The Manager has produced a number of plans to manage this situation which could produce a positive outcome over the longer-term and negotiations are ongoing. There will be a short-term fall in rental income and there has been a fall in the market values of the properties to reflect this.
Borrowings and Loan Refinancing
The Group’s available borrowings comprise a £260 million term loan with Legal & General Pensions Limited, maturing on 31 December 2024, and both a £50 million term loan facility and an undrawn £50 million revolving credit facility with Barclays, available until June 2021. The Group’s total loan to value, net of cash, was 21.2 per cent at the end of the year. The weighted average interest rate on the Group’s total current borrowings is 3.3 per cent.
Dividends and Dividend Cover
Twelve monthly interim dividends, each of 0.5p per share, were paid during the year. This maintains the annual dividend of 6.0p per share since 2006 and provides a dividend yield of 4.8 per cent based on the year-end share price. Barring unforeseen circumstances, the Board intends that dividends in 2019 will continue to be paid monthly at the same rate.
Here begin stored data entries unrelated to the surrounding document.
-- pv_equiv track=rewrite | github.com/runnerxin/machine-learning | Apriori/apriori.py | create_c1
-- ===== SOURCE A (Python) =====
-- def create_c1(dataset):
--     """
--         Desc:
--             创建候选集，即对 dataSet 进行去重，排序，放入 list 中，然后转换所有的元素为 frozenset
--         Args:
--             dataset     原始数据集
--         Returns:
--             frozenset   格式的 list
--     """
--     c1 = []
--     for line in dataset:
--         for item in line:
--             if [item] not in c1:        # 去重
--                 c1.append([item])
--     c1.sort()                           # 对数组进行 `从小到大` 的排序
--     return list(map(frozenset, c1))    # frozenset 表示冻结的 set 集合，元素无改变；可以把它当字典的 key 来使用
-- ===== SOURCE B (Python) =====
-- def create_c1(dataset):
--     items = sorted(item for line in dataset for item in line)
--     result = []
--     for item in items:
--         if not result or result[-1] != item:
--             result.append(item)
--     return [frozenset([item]) for item in result]
-- ===== Notes on version B (the rewrite author's own statement) =====
-- stated objective: faster
-- what changed: A dedups by scanning the accumulated candidate list for every item ('[item] not in c1') and sorts at the end; B flattens everything with duplicates, sorts once, and drops duplicates in a single adjacent-comparison pass.
import Mathlib
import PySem

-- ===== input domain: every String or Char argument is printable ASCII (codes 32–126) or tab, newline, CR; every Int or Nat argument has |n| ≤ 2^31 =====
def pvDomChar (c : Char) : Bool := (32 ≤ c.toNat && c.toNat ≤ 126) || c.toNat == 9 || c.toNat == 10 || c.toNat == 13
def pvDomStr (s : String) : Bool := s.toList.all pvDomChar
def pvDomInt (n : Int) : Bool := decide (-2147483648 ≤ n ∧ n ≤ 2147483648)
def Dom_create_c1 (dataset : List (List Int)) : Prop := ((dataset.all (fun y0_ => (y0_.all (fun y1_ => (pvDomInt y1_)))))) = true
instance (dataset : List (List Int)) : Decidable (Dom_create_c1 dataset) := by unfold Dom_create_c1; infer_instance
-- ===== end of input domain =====

-- B replaces A's quadratic membership-scan dedup by flatten + sort + one adjacent-dedup pass (same return value).

-- ===== PORT A =====
def create_c1 (dataset : List (List Int)) : List (List Int) :=
  let c1 := dataset.foldl (fun c1 line =>
    line.foldl (fun c1 item => if [item] ∈ c1 then c1 else c1 ++ [[item]]) c1) []
  (PySem.List.sorted c1 (fun x => x) false).map (fun x => PySem.Set.ofList x)

-- ===== PORT B =====
def create_c1_alt (dataset : List (List Int)) : List (List Int) :=
  let items := PySem.List.sorted (dataset.flatMap (fun line => line)) (fun x => x) false
  let result := items.foldl (fun res item =>
    if res = [] ∨ PySem.List.pyGet? res (-1) ≠ some item then res ++ [item] else res) []
  result.map (fun item => PySem.Set.ofList [item])

-- ===== PRECONDITION & SPEC =====
def Spec_create_c1 (dataset : List (List Int)) (out : List (List Int)) : Prop := out = create_c1_alt dataset
instance (dataset : List (List Int)) (out : List (List Int)) : Decidable (Spec_create_c1 dataset out) := by unfold Spec_create_c1; infer_instance

-- ===== CLAIM (what is proved, stated in full; the proofs are below) =====
def Claim_equal_create_c1 : Prop := ∀ (dataset : List (List Int)), Dom_create_c1 dataset → Spec_create_c1 dataset (create_c1 dataset)

-- ===== LEMMAS AND PROOFS =====

-- xs[-1] is the last element
theorem pyGet_neg_one (res : List Int) : PySem.List.pyGet? res (-1) = res.getLast? := by
  simp [PySem.List.pyGet?, PySem.List.pyIdx?]
  rcases res with _ | ⟨x, t⟩
  · simp
  · simp [List.getLast?_eq_getElem?]

-- lexicographic order on singleton lists is the element order
theorem singleton_lt (a b : Int) : (([a] : List Int) < [b]) ↔ a < b := by
  simp [List.cons_lt_cons_iff]

theorem lastMem (l : List Int) (a : Int) (h : l.getLast? = some a) : a ∈ l := by
  induction l with
  | nil => simp at h
  | cons x t ih =>
    rcases t with _ | ⟨y, u⟩
    · simp at h; simp [h]
    · rw [List.getLast?_cons_cons] at h
      exact List.mem_cons_of_mem _ (ih h)

-- A's inner loop over one line, started from a mapped set, is Set.update mapped
theorem innerA (line : List Int) (s : List Int) :
    line.foldl (fun c1 item => if [item] ∈ c1 then c1 else c1 ++ [[item]])
      (s.map (fun a => ([a] : List Int)))
      = (PySem.Set.update s line).map (fun a => ([a] : List Int)) := by
  induction line generalizing s with
  | nil => rfl
  | cons x t ih =>
    have hstep : (if [x] ∈ s.map (fun a => ([a] : List Int)) then s.map (fun a => ([a] : List Int))
        else s.map (fun a => ([a] : List Int)) ++ [[x]])
        = (PySem.Set.add s x).map (fun a => ([a] : List Int)) := by
      by_cases hx : x ∈ s
      · simp [hx, PySem.Set.add, PySem.Set.contains, List.contains_eq_mem]
      · simp [hx, PySem.Set.add, PySem.Set.contains, List.contains_eq_mem]
    simp only [List.foldl_cons, hstep]
    exact ih (PySem.Set.add s x)

-- A's double loop is Set.update line by line
theorem outerA (ds : List (List Int)) (s : List Int) :
    ds.foldl (fun c1 line =>
        line.foldl (fun c1 item => if [item] ∈ c1 then c1 else c1 ++ [[item]]) c1)
      (s.map (fun a => ([a] : List Int)))
      = (ds.foldl (fun s line => PySem.Set.update s line) s).map (fun a => ([a] : List Int)) := by
  induction ds generalizing s with
  | nil => rfl
  | cons l t ih =>
    simp only [List.foldl_cons, innerA l s]
    exact ih (PySem.Set.update s l)

-- folding Set.update over the lines is Set.ofList of the flattened data
theorem updates_eq_ofList (ds : List (List Int)) :
    ds.foldl (fun s line => PySem.Set.update s line) []
      = PySem.Set.ofList (ds.flatMap (fun x => x)) := by
  have h1 : ds.flatMap (fun x => x) = ds.flatten := by simp
  have h2 : PySem.Set.ofList (ds.flatten) = (ds.flatten).foldl PySem.Set.add [] := rfl
  rw [h1, h2, List.foldl_flatten]
  rfl

-- everything in a strictly increasing list is ≤ its last element
theorem mem_le_getLast (res : List Int) : res.Pairwise (· < ·) → ∀ l : Int,
    res.getLast? = some l → ∀ a ∈ res, a ≤ l := by
  induction res with
  | nil => intro _ l hl; simp at hl
  | cons x t ih =>
    intro hp l hl a ha
    rcases t with _ | ⟨y, u⟩
    · simp at hl ha; omega
    · rw [List.getLast?_cons_cons] at hl
      rcases List.mem_cons.mp ha with rfl | ha
      · have hlm : l ∈ y :: u := lastMem _ _ hl
        have := (List.pairwise_cons.mp hp).1 l hlm
        omega
      · exact ih (List.pairwise_cons.mp hp).2 l hl a ha

-- invariant of B's adjacent-dedup pass
theorem dedupB_inv (ys : List Int) : ∀ res : List Int, res.Pairwise (· < ·) →
    ys.Pairwise (· ≤ ·) → (∀ b ∈ ys, ∀ a ∈ res, a ≤ b) →
    (ys.foldl (fun res item =>
        if res = [] ∨ PySem.List.pyGet? res (-1) ≠ some item then res ++ [item] else res) res).Pairwise (· < ·)
    ∧ (∀ x, x ∈ ys.foldl (fun res item =>
        if res = [] ∨ PySem.List.pyGet? res (-1) ≠ some item then res ++ [item] else res) res
        ↔ x ∈ res ∨ x ∈ ys) := by
  induction ys with
  | nil => intro res h1 _ _; exact ⟨h1, fun x => by simp⟩
  | cons y t ih =>
    intro res h1 h2 h3
    simp only [List.foldl_cons]
    by_cases hc : res = [] ∨ PySem.List.pyGet? res (-1) ≠ some y
    · -- y is appended
      rw [if_pos hc]
      have hlt : ∀ a ∈ res, a < y := by
        intro a ha
        rcases hres : res with _ | ⟨r, rs⟩
        · subst hres; cases ha
        · subst hres
          cases hl : (r :: rs).getLast? with
          | none => rw [List.getLast?_eq_none_iff] at hl; cases hl
          | some l =>
            have hne : (r :: rs).getLast? ≠ some y := by
              rcases hc with hc | hc
              · cases hc
              · rwa [pyGet_neg_one] at hc
            have hal : a ≤ l := mem_le_getLast _ h1 l hl a ha
            have hlm : l ∈ r :: rs := lastMem _ _ hl
            have hly : l ≤ y := h3 y (by simp) l hlm
            have hlny : l ≠ y := fun he => hne (by rw [hl, he])
            omega
      have h1' : (res ++ [y]).Pairwise (· < ·) := by
        rw [List.pairwise_append]
        refine ⟨h1, List.pairwise_singleton _ _, ?_⟩
        intro a ha b hb
        have : b = y := by simpa using hb
        subst this
        exact hlt a ha
      have h3' : ∀ b ∈ t, ∀ a ∈ res ++ [y], a ≤ b := by
        intro b hb a ha
        rcases List.mem_append.mp ha with ha | ha
        · exact h3 b (List.mem_cons_of_mem _ hb) a ha
        · have : a = y := by simpa using ha
          subst this
          exact (List.pairwise_cons.mp h2).1 b hb
      obtain ⟨hpw2, hmem2⟩ := ih (res ++ [y]) h1' (List.pairwise_cons.mp h2).2 h3'
      refine ⟨hpw2, fun x => ?_⟩
      rw [hmem2 x]
      simp only [List.mem_append, List.mem_cons]
      tauto
    · -- y equals the last kept element: skipped
      rw [if_neg hc]
      rcases not_or.mp hc with ⟨hne, hy⟩
      have hy' : PySem.List.pyGet? res (-1) = some y := not_not.mp hy
      have hymem : y ∈ res := by
        rw [pyGet_neg_one] at hy'
        exact lastMem _ _ hy'
      have h3' : ∀ b ∈ t, ∀ a ∈ res, a ≤ b := fun b hb a ha =>
        h3 b (List.mem_cons_of_mem _ hb) a ha
      obtain ⟨hpw2, hmem2⟩ := ih res h1 (List.pairwise_cons.mp h2).2 h3'
      refine ⟨hpw2, fun x => ?_⟩
      rw [hmem2 x]
      constructor
      · rintro (hx | hx)
        · exact Or.inl hx
        · exact Or.inr (List.mem_cons_of_mem _ hx)
      · rintro (hx | hx)
        · exact Or.inl hx
        · rcases List.mem_cons.mp hx with rfl | hx
          · exact Or.inl hymem
          · exact Or.inr hx

-- frozenset of a singleton list is that singleton
theorem ofList_single (x : Int) : PySem.Set.ofList ([x] : List Int) = [x] := rfl

-- insertion into a singleton-mapped list mirrors insertion into the list itself
theorem insertBy_map (x : Int) (acc : List Int) :
    PySem.List.insertBy (fun a b => decide ((a : List Int) < b)) [x] (acc.map (fun a => ([a] : List Int)))
      = (PySem.List.insertBy (fun a b => decide (a < b)) x acc).map (fun a => ([a] : List Int)) := by
  induction acc with
  | nil => simp [PySem.List.insertBy]
  | cons y t ih =>
    have hd : (decide (([x] : List Int) < [y])) = decide (x < y) := decide_eq_decide.mpr (singleton_lt x y)
    simp only [List.map_cons, PySem.List.insertBy, hd]
    by_cases h : x < y
    · simp [h]
    · simp [h, ih]

theorem foldl_insert_map (S : List Int) : ∀ acc : List Int,
    (S.map (fun a => ([a] : List Int))).foldl
        (fun acc x => PySem.List.insertBy (fun a b => decide (a < b)) x acc)
        (acc.map (fun a => ([a] : List Int)))
      = (S.foldl (fun acc x => PySem.List.insertBy (fun a b => decide (a < b)) x acc) acc).map
        (fun a => ([a] : List Int)) := by
  induction S with
  | nil => intro acc; rfl
  | cons z t ih =>
    intro acc
    simp only [List.map_cons, List.foldl_cons, insertBy_map]
    exact ih _

-- sorting singleton lists is sorting their elements
theorem sorted_map_single (S : List Int) :
    PySem.List.sorted (S.map (fun a => ([a] : List Int))) (fun x => x)
      = (PySem.List.sorted S (fun x => x)).map (fun a => ([a] : List Int)) := by
  simp only [PySem.List.sorted_eq_foldl_insertBy]
  simpa using foldl_insert_map S []

-- A's value in closed form: the sorted distinct items, each wrapped as a singleton
theorem A_closed (ds : List (List Int)) :
    create_c1 ds = (PySem.List.sorted (PySem.Set.ofList (ds.flatMap (fun x => x))) (fun x => x)).map
      (fun x => ([x] : List Int)) := by
  show (PySem.List.sorted (ds.foldl (fun c1 line =>
      line.foldl (fun c1 item => if [item] ∈ c1 then c1 else c1 ++ [[item]]) c1) [])
      (fun x => x) false).map (fun x => PySem.Set.ofList x) = _
  have hfold := outerA ds []
  simp only [List.map_nil] at hfold
  rw [hfold, updates_eq_ofList, sorted_map_single]
  simp only [List.map_map, Function.comp_def, ofList_single]

-- B's value in the same closed form
theorem B_closed (ds : List (List Int)) :
    create_c1_alt ds = (PySem.List.sorted (PySem.Set.ofList (ds.flatMap (fun x => x))) (fun x => x)).map
      (fun x => ([x] : List Int)) := by
  show ((PySem.List.sorted (ds.flatMap (fun line => line)) (fun x => x) false).foldl (fun res item =>
      if res = [] ∨ PySem.List.pyGet? res (-1) ≠ some item then res ++ [item] else res) []).map
      (fun item => PySem.Set.ofList [item]) = _
  have hys2 : (PySem.List.sorted (ds.flatMap (fun line => line)) (fun x => x) false).Pairwise (· ≤ ·) := by
    simpa using PySem.List.sorted_pairwise (ds.flatMap (fun line => line)) (fun x => x)
  obtain ⟨hpw, hmem⟩ := dedupB_inv (PySem.List.sorted (ds.flatMap (fun line => line)) (fun x => x) false)
    [] List.Pairwise.nil hys2 (by intro b _ a ha; cases ha)
  have hnd : (((PySem.List.sorted (ds.flatMap (fun line => line)) (fun x => x) false).foldl (fun res item =>
      if res = [] ∨ PySem.List.pyGet? res (-1) ≠ some item then res ++ [item] else res) [])).Nodup :=
    hpw.imp (fun h => ne_of_lt h)
  have hmem' : ∀ x, (x ∈ (PySem.List.sorted (ds.flatMap (fun line => line)) (fun x => x) false).foldl (fun res item =>
      if res = [] ∨ PySem.List.pyGet? res (-1) ≠ some item then res ++ [item] else res) [])
      ↔ x ∈ PySem.Set.ofList (ds.flatMap (fun x => x)) := by
    intro x
    rw [hmem x, PySem.Set.mem_ofList]
    simp [PySem.List.mem_sorted]
  have hperm : (((PySem.List.sorted (ds.flatMap (fun line => line)) (fun x => x) false).foldl (fun res item =>
      if res = [] ∨ PySem.List.pyGet? res (-1) ≠ some item then res ++ [item] else res) [])).Perm
      (PySem.Set.ofList (ds.flatMap (fun x => x))) :=
    (List.perm_ext_iff_of_nodup hnd (PySem.Set.nodup_ofList _)).2 hmem'
  rw [PySem.List.sorted_eq_of_perm_of_pairwise_lt _ _ _ hperm (by simpa using hpw)]
  simp only [ofList_single]

-- ===== VERDICT (by name: the statement is the Claim_ definition above) =====
theorem create_c1_spec : Claim_equal_create_c1 := by
  intro ds _
  unfold Spec_create_c1
  rw [A_closed, B_closed]
-- pv_equiv track=rewrite | github.com/anupyadav27/threat-engine | engines/secops/scanner_engine/azure_scanner/arm_logic_implementations.py | _check_resource_property_order
-- ===== SOURCE A (Python) =====
-- def _check_resource_property_order(resource):
--     """
--     Check if a single resource has properties in the recommended order.
--
--     Args:
--         resource: Raw resource dictionary from ARM template
--
--     Returns:
--         bool: True if properties are not in recommended order, False otherwise
--     """
--     # Define the recommended order
--     recommended_order = [
--         'type',
--         'apiVersion',
--         'name',
--         'location',
--         'dependsOn',
--         'properties',
--         'resources'
--     ]
--
--     # Get the actual order of properties in this resource
--     actual_properties = list(resource.keys())
--
--     # Filter to only include properties that are in our recommended list
--     present_recommended = []
--     for prop in actual_properties:
--         if prop in recommended_order:
--             present_recommended.append(prop)
--
--     # Check if the present recommended properties are in the correct order
--     expected_order = []
--     for prop in recommended_order:
--         if prop in present_recommended:
--             expected_order.append(prop)
--
--     # Compare actual order vs expected order
--     if present_recommended != expected_order:
--         return True  # Properties are not in recommended order
--
--     return False  # Properties are in correct order
-- ===== SOURCE B (Python) =====
-- def _check_resource_property_order(resource):
--     """Single pass: walk the resource keys, tracking the recommended-order index
--     of the last recommended key seen; report True on the first out-of-order key."""
--     recommended_order = [
--         'type',
--         'apiVersion',
--         'name',
--         'location',
--         'dependsOn',
--         'properties',
--         'resources'
--     ]
--     prev = -1
--     for prop in resource:
--         if prop in recommended_order:
--             i = recommended_order.index(prop)
--             if i <= prev:
--                 return True
--             prev = i
--     return False
-- ===== Notes on version B (the rewrite author's own statement) =====
-- stated objective: simpler
-- what changed: B makes one pass over the keys tracking the last seen recommended-order index and returns True at the first out-of-order key, instead of building the filtered list and a rebuilt canonical expected_order list and comparing them.
import Mathlib
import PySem

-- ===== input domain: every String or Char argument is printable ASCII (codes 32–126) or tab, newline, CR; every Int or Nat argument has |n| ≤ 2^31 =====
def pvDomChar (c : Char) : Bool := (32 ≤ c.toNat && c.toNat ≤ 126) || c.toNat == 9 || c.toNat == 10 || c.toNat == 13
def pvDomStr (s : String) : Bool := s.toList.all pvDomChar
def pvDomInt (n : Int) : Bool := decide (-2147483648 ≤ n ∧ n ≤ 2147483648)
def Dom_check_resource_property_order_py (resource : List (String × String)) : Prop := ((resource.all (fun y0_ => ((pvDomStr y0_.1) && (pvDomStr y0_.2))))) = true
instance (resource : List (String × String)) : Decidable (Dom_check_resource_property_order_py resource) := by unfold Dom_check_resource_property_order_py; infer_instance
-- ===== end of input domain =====

-- B replaces A's two filtering passes and list comparison by a single pass over the keys
-- tracking the last seen recommended-order index (objective: simpler).

-- ===== PORT A =====
def check_resource_property_order_py (resource : List (String × String)) : Bool :=
  let recommended_order : List String :=
    ["type", "apiVersion", "name", "location", "dependsOn", "properties", "resources"]
  -- list(resource.keys()): first occurrences of the keys, in insertion order
  let actual_properties : List String := PySem.List.dedup (resource.map Prod.fst)
  let present_recommended : List String :=
    actual_properties.foldl (fun acc prop => if prop ∈ recommended_order then acc ++ [prop] else acc) []
  let expected_order : List String :=
    recommended_order.foldl (fun acc prop => if prop ∈ present_recommended then acc ++ [prop] else acc) []
  if present_recommended ≠ expected_order then true else false

-- ===== PORT B =====
-- the for-loop of Source B with early return: prev is the running last index, returns at the first violation
def pvGoB (rec : List String) (prev : Int) : List String → Bool
  | [] => false
  | prop :: rest =>
    if prop ∈ rec then
      -- recommended_order.index(prop); the default 0 is unreachable (guarded by the membership test)
      let i : Int := ((PySem.List.index? rec prop).getD 0 : Nat)
      if i ≤ prev then true else pvGoB rec i rest
    else pvGoB rec prev rest

def check_resource_property_order_py_alt (resource : List (String × String)) : Bool :=
  let recommended_order : List String :=
    ["type", "apiVersion", "name", "location", "dependsOn", "properties", "resources"]
  pvGoB recommended_order (-1) (PySem.List.dedup (resource.map Prod.fst))

-- ===== PRECONDITION & SPEC =====
def Spec_check_resource_property_order_py (resource : List (String × String)) (out : Bool) : Prop := out = check_resource_property_order_py_alt resource
instance (resource : List (String × String)) (out : Bool) : Decidable (Spec_check_resource_property_order_py resource out) := by unfold Spec_check_resource_property_order_py; infer_instance

-- ===== CLAIM (what is proved, stated in full; the proofs are below) =====
def Claim_equal_check_resource_property_order_py : Prop := ∀ (resource : List (String × String)), Dom_check_resource_property_order_py resource → Spec_check_resource_property_order_py resource (check_resource_property_order_py resource)

-- ===== LEMMAS AND PROOFS =====

def pvRec : List String :=
  ["type", "apiVersion", "name", "location", "dependsOn", "properties", "resources"]

def pvIdxI (p : String) : Int := (((PySem.List.index? pvRec p).getD 0 : Nat) : Int)

theorem pv_foldl_filter (P : String → Prop) [DecidablePred P] (l acc : List String) :
    l.foldl (fun acc p => if P p then acc ++ [p] else acc) acc
      = acc ++ l.filter (fun p => decide (P p)) := by
  induction l generalizing acc with
  | nil => simp
  | cons x t ih =>
    by_cases h : P x <;> simp [List.foldl_cons, h, ih]

theorem pv_go_false_iff (prev : Int) (ks : List String) :
    pvGoB pvRec prev ks = false ↔
      List.IsChain (· < ·) (prev :: (ks.filter (fun p => decide (p ∈ pvRec))).map pvIdxI) := by
  induction ks generalizing prev with
  | nil => simp [pvGoB]
  | cons p rest ih =>
    by_cases hp : p ∈ pvRec
    · simp only [pvGoB, List.filter_cons, hp, decide_true, if_pos, List.map_cons,
        List.isChain_cons_cons]
      rw [show ((((PySem.List.index? pvRec p).getD 0 : Nat)) : Int) = pvIdxI p from rfl]
      by_cases hle : pvIdxI p ≤ prev
      · rw [if_pos hle]
        simp only [Bool.true_eq_false, false_iff]
        rintro ⟨hlt, -⟩
        omega
      · rw [if_neg hle]
        rw [ih (pvIdxI p)]
        constructor
        · intro h; exact ⟨by omega, h⟩
        · intro h; exact h.2
    · simp only [pvGoB, List.filter_cons, hp, decide_false]
      simpa using ih prev

theorem pv_rec_pairwise : pvRec.Pairwise (fun a b => pvIdxI a < pvIdxI b) := by decide

theorem pv_main (ks : List String) (hnd : ks.Nodup) :
    ks.filter (fun p => decide (p ∈ pvRec))
        = pvRec.filter (fun p => decide (p ∈ ks.filter (fun q => decide (q ∈ pvRec))))
      ↔ List.IsChain (· < ·) ((ks.filter (fun p => decide (p ∈ pvRec))).map pvIdxI) := by
  rw [List.isChain_map]
  haveI : Trans (fun a b : String => pvIdxI a < pvIdxI b)
      (fun a b : String => pvIdxI a < pvIdxI b) (fun a b : String => pvIdxI a < pvIdxI b) :=
    ⟨fun hab hbc => by omega⟩
  rw [List.isChain_iff_pairwise]
  constructor
  · intro heq
    rw [heq]
    exact List.Pairwise.filter _ pv_rec_pairwise
  · intro hpw
    have hnpr : (ks.filter (fun p => decide (p ∈ pvRec))).Nodup := hnd.filter _
    have hnf : (pvRec.filter
        (fun p => decide (p ∈ ks.filter (fun q => decide (q ∈ pvRec))))).Nodup :=
      (show pvRec.Nodup by decide).filter _
    have hperm : List.Perm (ks.filter (fun p => decide (p ∈ pvRec)))
        (pvRec.filter (fun p => decide (p ∈ ks.filter (fun q => decide (q ∈ pvRec))))) := by
      rw [List.perm_ext_iff_of_nodup hnpr hnf]
      intro a
      simp only [List.mem_filter, decide_eq_true_eq]
      constructor
      · intro ha
        exact ⟨ha.2, ha⟩
      · intro ha
        exact ha.2
    haveI : Std.Antisymm (fun a b : String => pvIdxI a < pvIdxI b) :=
      ⟨fun a b hab hba => absurd hba (by omega)⟩
    exact List.Perm.eq_of_pairwise' hpw (List.Pairwise.filter _ pv_rec_pairwise) hperm

theorem pv_chain_neg_one (l : List String) :
    List.IsChain (· < ·) ((-1 : Int) :: l.map pvIdxI) ↔ List.IsChain (· < ·) (l.map pvIdxI) := by
  cases l with
  | nil => simp
  | cons p t =>
    rw [List.map_cons, List.isChain_cons_cons]
    have : (-1 : Int) < pvIdxI p := by unfold pvIdxI; omega
    simp [this]

-- ===== VERDICT (by name: the statement is the Claim_ definition above) =====
theorem check_resource_property_order_py_spec : Claim_equal_check_resource_property_order_py := by
  intro resource _
  unfold Spec_check_resource_property_order_py
  unfold check_resource_property_order_py check_resource_property_order_py_alt
  simp only [pv_foldl_filter, List.nil_append]
  set ks := PySem.List.dedup (resource.map Prod.fst) with hks
  have hnd : ks.Nodup := PySem.List.nodup_dedup _
  have hrec : (["type", "apiVersion", "name", "location", "dependsOn", "properties", "resources"] : List String) = pvRec := rfl
  rw [hrec]
  have hB := pv_go_false_iff (-1) ks
  rw [pv_chain_neg_one] at hB
  have hA := pv_main ks hnd
  by_cases heq : ks.filter (fun p => decide (p ∈ pvRec))
      = pvRec.filter (fun p => decide (p ∈ ks.filter (fun q => decide (q ∈ pvRec))))
  · rw [if_neg (by simpa using heq)]
    exact (hB.mpr (hA.mp heq)).symm
  · rw [if_pos (by simpa using heq)]
    rcases h : pvGoB pvRec (-1) ks with _ | _
    · exact absurd (hA.mpr (hB.mp h)) heq
    · rfl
The Company’s level of dividend cover for the year (excluding capital gains and losses on properties) was 80.2 per cent. This was lower than the 83.1 per cent cover achieved last year. While the purchase of the office building at Cathedral Square, Bristol in December 2017 increased the level of rental income by £1.4 million in 2018, there have been a number of development initiatives ongoing during the year which have led to a short-term negative impact on the level of rents received, as these buildings have been empty.
The key projects have been at Cassini House in London and an office at Edinburgh Park. The combined reduction in rent against 2017 for these properties amounted to £1.3 million, although the buildings will be income producing once the developments are completed. Another negative factor has been the level of tax payable in the current year which continues to increase.
REIT Conversion
On 23 April 2019, the Company announced a proposal to take the necessary steps to join the UK REIT regime. The Group is now subject to a rising level of taxation and this will increase substantially following the policy changes announced in the Autumn Budget 2017. Non-UK resident companies that have UK property income, such as the property holding subsidiaries in the Group, will be charged UK corporation tax from 6 April 2020, rather than being subject to UK income tax as they are at present. In addition, the Board notes that from 6 April 2019 non-resident landlords who invest in UK properties, such as the Group as it is currently structured, will be brought into the UK Capital Gains tax regime.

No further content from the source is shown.